Exercise instructions: Search term "Prop": copy each line of the data containing it.

Provided data:

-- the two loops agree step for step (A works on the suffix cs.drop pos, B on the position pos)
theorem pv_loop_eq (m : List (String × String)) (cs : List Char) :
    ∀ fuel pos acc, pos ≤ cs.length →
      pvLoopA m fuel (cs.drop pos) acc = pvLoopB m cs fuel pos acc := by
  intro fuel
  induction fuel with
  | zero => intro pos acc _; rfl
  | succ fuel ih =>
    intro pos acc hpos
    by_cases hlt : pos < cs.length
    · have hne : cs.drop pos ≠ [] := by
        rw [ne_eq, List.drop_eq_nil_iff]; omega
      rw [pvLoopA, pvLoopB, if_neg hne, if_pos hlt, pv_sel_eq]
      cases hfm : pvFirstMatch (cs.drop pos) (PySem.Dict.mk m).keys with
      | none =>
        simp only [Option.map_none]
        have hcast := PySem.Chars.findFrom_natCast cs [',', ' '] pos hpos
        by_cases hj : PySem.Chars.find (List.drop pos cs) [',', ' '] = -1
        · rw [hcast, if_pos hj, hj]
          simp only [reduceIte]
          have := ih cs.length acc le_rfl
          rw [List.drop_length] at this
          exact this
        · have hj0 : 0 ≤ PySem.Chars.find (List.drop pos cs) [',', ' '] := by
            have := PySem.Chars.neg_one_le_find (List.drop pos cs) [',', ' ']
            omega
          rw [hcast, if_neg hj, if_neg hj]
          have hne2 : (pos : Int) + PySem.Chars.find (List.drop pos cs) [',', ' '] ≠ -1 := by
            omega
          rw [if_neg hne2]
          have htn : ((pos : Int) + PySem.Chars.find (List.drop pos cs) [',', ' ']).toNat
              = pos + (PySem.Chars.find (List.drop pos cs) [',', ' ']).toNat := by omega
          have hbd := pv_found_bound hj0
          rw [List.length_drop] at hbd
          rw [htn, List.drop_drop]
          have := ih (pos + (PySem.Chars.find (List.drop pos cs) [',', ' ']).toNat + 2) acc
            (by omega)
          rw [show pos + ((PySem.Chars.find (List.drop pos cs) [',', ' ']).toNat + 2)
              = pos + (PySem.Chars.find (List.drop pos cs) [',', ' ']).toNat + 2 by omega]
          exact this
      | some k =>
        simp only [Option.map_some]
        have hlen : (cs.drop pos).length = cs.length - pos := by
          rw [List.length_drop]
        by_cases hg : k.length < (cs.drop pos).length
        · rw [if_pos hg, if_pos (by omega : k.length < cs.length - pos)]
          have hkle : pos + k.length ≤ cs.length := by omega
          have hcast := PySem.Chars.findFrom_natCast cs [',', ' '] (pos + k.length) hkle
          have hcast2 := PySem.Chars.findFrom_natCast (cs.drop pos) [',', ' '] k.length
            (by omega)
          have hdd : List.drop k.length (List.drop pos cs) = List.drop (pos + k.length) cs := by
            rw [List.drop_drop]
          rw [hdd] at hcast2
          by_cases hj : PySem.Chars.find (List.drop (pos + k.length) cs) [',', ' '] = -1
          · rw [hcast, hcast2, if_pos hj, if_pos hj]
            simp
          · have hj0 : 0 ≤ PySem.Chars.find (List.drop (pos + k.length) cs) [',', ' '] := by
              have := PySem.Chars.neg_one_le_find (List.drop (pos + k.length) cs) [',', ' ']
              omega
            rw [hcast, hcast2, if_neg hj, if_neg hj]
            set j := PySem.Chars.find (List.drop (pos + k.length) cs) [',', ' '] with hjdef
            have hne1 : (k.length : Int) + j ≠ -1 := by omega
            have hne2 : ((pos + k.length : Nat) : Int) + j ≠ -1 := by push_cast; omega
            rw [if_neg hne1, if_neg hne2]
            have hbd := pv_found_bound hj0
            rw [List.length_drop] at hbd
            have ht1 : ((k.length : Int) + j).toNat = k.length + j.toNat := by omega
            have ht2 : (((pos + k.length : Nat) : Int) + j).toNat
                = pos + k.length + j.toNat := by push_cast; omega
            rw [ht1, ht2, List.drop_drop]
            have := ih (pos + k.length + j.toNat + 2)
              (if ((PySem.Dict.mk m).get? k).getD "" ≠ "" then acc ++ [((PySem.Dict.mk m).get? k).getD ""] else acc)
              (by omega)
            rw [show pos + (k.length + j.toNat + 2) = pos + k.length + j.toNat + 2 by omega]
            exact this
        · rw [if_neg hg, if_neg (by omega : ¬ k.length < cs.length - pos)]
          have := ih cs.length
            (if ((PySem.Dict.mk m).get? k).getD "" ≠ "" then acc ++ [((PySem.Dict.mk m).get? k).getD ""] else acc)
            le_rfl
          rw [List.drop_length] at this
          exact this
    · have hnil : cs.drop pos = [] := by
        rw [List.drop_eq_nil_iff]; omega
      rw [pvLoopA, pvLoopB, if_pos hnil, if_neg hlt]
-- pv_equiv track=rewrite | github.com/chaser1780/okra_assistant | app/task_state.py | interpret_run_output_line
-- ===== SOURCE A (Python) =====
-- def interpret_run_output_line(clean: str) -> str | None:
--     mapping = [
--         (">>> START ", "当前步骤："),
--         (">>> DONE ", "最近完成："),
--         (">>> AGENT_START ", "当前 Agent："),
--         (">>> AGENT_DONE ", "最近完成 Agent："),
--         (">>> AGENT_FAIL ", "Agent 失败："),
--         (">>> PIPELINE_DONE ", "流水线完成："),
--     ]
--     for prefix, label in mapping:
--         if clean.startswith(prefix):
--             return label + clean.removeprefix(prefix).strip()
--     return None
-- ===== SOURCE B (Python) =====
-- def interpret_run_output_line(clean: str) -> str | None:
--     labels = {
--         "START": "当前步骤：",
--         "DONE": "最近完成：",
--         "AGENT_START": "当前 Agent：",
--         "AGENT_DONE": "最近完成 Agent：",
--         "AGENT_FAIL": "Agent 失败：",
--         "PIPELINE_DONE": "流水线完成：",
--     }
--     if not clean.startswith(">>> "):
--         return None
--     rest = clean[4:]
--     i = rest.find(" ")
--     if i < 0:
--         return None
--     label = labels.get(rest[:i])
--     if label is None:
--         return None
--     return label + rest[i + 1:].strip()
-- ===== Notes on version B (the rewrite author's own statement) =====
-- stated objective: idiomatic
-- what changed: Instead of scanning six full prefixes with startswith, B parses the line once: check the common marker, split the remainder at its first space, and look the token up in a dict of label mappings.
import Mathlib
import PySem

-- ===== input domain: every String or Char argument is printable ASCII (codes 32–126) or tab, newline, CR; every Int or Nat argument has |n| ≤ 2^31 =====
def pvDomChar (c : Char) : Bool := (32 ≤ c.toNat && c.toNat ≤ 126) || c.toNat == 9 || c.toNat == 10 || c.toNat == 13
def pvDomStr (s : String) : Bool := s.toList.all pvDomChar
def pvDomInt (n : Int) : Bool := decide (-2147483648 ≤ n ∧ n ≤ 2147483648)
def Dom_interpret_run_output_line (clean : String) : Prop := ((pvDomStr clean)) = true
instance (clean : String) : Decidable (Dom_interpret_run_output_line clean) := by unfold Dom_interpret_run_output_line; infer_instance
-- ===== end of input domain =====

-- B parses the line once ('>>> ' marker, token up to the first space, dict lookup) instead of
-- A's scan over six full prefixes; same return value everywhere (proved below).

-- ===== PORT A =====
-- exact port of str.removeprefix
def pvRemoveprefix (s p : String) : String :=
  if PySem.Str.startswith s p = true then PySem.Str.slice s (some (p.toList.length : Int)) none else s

--

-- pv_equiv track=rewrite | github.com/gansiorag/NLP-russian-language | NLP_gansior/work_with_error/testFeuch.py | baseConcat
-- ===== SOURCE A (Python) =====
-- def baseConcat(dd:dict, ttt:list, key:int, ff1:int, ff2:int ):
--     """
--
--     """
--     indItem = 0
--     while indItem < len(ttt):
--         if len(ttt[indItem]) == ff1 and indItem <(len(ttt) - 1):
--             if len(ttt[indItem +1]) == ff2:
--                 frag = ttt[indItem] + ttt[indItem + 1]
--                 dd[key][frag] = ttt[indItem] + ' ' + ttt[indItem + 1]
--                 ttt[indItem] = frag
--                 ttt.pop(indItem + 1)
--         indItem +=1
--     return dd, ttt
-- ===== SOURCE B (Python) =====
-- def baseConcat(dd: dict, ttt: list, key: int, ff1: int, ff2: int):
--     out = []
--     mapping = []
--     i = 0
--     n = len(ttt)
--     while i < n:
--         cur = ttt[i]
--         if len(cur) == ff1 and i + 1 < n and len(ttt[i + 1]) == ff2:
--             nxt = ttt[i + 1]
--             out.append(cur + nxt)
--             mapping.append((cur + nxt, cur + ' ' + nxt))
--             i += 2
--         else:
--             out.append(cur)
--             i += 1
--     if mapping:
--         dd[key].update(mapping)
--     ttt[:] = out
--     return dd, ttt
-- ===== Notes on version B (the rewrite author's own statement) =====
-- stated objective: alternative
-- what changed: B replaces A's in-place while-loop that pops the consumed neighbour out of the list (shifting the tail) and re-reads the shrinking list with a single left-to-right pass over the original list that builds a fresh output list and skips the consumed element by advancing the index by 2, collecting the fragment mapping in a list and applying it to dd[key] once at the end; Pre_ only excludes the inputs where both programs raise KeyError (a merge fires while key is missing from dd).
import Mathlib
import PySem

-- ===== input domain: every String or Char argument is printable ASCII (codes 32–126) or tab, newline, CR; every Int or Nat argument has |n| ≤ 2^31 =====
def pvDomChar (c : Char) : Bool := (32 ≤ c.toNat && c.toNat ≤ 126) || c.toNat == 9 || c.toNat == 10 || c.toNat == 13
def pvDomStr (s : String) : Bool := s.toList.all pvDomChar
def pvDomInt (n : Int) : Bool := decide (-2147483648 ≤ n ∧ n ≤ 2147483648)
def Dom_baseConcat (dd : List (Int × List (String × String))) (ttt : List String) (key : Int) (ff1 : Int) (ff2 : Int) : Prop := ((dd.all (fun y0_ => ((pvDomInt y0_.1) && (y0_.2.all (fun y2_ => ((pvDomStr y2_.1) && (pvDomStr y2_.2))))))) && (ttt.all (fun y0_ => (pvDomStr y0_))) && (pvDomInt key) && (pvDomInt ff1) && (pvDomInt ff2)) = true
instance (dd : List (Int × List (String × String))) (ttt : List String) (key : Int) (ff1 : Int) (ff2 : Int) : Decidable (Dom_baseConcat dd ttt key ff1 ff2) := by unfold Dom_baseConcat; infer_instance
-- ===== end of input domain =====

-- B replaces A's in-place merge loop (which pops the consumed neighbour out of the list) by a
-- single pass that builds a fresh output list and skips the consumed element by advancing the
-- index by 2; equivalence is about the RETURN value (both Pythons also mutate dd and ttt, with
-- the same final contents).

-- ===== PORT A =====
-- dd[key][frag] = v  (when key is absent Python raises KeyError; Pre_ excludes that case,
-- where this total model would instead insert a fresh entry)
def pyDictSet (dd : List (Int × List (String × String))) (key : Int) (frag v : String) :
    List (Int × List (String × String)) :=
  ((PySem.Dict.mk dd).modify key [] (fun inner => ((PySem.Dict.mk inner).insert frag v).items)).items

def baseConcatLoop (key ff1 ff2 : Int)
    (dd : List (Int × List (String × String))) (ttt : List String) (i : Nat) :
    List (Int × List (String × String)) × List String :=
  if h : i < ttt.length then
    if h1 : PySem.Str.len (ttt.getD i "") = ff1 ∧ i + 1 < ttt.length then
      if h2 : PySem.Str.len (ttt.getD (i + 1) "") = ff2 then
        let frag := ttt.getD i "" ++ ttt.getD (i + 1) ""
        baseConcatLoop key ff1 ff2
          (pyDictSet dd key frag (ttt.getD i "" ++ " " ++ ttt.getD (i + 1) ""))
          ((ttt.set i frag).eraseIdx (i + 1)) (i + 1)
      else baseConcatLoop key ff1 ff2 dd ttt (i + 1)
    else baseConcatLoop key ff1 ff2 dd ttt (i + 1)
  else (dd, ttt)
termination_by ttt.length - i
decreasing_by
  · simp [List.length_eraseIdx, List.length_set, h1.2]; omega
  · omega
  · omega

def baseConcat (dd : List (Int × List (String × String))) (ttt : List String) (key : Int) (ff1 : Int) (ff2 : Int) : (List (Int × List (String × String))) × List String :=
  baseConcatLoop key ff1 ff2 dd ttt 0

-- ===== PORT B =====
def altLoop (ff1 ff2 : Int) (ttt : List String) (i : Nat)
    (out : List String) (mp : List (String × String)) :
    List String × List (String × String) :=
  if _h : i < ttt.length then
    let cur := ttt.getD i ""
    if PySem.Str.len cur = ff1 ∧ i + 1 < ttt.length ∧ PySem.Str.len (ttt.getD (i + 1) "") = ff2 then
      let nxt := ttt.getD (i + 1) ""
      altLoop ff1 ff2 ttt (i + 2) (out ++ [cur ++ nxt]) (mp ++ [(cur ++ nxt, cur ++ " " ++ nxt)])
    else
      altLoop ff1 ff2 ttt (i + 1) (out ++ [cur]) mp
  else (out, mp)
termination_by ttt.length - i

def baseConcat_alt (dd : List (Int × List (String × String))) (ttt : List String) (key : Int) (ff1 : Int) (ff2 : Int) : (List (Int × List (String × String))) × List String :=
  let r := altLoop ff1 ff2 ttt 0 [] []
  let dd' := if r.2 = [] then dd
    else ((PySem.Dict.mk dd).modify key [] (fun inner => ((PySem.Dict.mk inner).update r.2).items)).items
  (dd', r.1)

...

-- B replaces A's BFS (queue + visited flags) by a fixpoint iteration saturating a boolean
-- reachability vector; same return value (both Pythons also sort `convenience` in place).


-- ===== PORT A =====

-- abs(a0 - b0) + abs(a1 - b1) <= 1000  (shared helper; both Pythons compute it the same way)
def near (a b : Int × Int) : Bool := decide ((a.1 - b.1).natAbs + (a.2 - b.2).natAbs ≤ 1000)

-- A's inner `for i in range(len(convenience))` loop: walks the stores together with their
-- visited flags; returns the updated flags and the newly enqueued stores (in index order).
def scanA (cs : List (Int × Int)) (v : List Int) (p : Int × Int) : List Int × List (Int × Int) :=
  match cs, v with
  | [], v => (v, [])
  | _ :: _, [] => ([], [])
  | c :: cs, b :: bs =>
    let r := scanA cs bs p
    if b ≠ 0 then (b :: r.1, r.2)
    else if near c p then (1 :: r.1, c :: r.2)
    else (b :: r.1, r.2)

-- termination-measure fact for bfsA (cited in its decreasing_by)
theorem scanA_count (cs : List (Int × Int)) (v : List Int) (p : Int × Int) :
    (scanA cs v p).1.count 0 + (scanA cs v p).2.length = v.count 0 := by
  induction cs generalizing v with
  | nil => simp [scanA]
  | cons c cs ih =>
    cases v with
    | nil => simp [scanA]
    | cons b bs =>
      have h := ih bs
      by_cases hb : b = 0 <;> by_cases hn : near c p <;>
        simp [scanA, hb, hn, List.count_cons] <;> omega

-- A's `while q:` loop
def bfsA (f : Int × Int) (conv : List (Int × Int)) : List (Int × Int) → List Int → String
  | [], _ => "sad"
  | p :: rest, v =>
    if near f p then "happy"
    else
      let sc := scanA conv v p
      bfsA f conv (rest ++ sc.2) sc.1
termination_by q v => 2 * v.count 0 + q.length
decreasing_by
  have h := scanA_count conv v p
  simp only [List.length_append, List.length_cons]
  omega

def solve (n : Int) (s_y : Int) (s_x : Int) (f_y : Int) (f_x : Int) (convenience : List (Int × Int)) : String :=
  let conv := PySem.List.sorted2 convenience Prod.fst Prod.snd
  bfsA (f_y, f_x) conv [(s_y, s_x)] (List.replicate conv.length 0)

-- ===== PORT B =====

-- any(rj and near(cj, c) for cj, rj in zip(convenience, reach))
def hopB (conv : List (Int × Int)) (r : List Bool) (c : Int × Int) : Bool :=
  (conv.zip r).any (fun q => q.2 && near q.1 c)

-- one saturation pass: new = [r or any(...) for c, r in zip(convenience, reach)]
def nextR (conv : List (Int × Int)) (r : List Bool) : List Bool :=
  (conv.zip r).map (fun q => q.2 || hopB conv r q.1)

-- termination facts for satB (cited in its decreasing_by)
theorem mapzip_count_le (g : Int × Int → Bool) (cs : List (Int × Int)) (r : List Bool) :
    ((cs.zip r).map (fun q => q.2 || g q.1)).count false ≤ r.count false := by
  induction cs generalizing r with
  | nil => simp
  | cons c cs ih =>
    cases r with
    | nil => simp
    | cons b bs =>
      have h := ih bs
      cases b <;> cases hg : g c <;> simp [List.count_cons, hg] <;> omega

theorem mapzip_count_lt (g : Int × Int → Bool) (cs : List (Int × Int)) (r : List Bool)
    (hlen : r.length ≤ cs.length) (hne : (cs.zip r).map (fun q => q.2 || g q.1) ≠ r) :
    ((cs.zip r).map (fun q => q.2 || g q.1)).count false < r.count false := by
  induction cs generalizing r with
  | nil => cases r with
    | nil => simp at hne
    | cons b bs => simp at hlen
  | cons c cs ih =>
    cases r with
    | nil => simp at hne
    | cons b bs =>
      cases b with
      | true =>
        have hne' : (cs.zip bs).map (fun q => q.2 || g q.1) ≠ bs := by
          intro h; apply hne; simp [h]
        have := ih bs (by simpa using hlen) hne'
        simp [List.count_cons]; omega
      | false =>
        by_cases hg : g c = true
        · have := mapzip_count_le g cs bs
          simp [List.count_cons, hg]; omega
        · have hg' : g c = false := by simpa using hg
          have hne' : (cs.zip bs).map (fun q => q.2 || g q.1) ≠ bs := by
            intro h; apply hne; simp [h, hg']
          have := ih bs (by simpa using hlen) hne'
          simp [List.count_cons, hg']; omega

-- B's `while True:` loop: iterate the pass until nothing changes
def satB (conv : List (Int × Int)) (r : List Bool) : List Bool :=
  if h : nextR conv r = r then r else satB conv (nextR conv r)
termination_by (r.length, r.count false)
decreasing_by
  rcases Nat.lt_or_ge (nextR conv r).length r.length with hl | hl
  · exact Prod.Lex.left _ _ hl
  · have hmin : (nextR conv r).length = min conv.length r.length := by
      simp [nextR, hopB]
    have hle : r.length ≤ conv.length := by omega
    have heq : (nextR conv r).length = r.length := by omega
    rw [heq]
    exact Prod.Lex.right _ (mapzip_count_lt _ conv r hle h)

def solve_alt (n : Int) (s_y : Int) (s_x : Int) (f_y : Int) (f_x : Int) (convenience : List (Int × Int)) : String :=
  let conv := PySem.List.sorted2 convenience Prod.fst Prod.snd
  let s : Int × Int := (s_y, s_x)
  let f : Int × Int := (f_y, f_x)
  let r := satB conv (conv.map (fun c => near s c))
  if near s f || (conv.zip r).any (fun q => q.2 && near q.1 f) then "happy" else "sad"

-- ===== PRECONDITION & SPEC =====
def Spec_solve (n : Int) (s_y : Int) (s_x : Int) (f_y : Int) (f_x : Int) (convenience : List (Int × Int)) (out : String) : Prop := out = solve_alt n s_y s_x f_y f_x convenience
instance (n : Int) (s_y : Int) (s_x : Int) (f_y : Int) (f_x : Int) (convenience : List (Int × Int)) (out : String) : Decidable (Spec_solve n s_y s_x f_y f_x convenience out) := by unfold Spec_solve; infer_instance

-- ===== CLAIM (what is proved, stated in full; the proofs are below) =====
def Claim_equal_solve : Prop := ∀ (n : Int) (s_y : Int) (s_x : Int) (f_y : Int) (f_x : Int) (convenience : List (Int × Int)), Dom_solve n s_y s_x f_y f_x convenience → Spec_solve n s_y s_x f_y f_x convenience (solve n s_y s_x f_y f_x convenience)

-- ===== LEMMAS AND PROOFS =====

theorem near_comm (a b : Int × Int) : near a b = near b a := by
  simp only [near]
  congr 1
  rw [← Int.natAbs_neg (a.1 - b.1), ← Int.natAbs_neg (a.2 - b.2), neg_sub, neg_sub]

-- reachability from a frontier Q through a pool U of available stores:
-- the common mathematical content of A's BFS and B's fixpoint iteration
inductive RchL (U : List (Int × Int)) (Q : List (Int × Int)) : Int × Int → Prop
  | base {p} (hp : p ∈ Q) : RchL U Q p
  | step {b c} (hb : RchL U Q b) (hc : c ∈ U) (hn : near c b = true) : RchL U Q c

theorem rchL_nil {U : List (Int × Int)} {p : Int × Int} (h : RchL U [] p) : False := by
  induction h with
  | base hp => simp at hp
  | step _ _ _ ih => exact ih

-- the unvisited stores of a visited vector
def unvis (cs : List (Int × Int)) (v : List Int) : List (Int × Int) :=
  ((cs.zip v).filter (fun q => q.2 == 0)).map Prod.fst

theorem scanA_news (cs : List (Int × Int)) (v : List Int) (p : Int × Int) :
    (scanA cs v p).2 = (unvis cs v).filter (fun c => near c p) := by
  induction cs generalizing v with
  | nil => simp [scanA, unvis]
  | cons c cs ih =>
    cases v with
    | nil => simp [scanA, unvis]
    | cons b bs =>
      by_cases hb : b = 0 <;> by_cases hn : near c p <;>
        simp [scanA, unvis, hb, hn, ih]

Response to this exercise:
def Dom_interpret_run_output_line (clean : String) : Prop := ((pvDomStr clean)) = true
def Dom_baseConcat (dd : List (Int × List (String × String))) (ttt : List String) (key : Int) (ff1 : Int) (ff2 : Int) : Prop := ((dd.all (fun y0_ => ((pvDomInt y0_.1) && (y0_.2.all (fun y2_ => ((pvDomStr y2_.1) && (pvDomStr y2_.2))))))) && (ttt.all (fun y0_ => (pvDomStr y0_))) && (pvDomInt key) && (pvDomInt ff1) && (pvDomInt ff2)) = true
def Spec_solve (n : Int) (s_y : Int) (s_x : Int) (f_y : Int) (f_x : Int) (convenience : List (Int × Int)) (out : String) : Prop := out = solve_alt n s_y s_x f_y f_x convenience
def Claim_equal_solve : Prop := ∀ (n : Int) (s_y : Int) (s_x : Int) (f_y : Int) (f_x : Int) (convenience : List (Int × Int)), Dom_solve n s_y s_x f_y f_x convenience → Spec_solve n s_y s_x f_y f_x convenience (solve n s_y s_x f_y f_x convenience)
inductive RchL (U : List (Int × Int)) (Q : List (Int × Int)) : Int × Int → Prop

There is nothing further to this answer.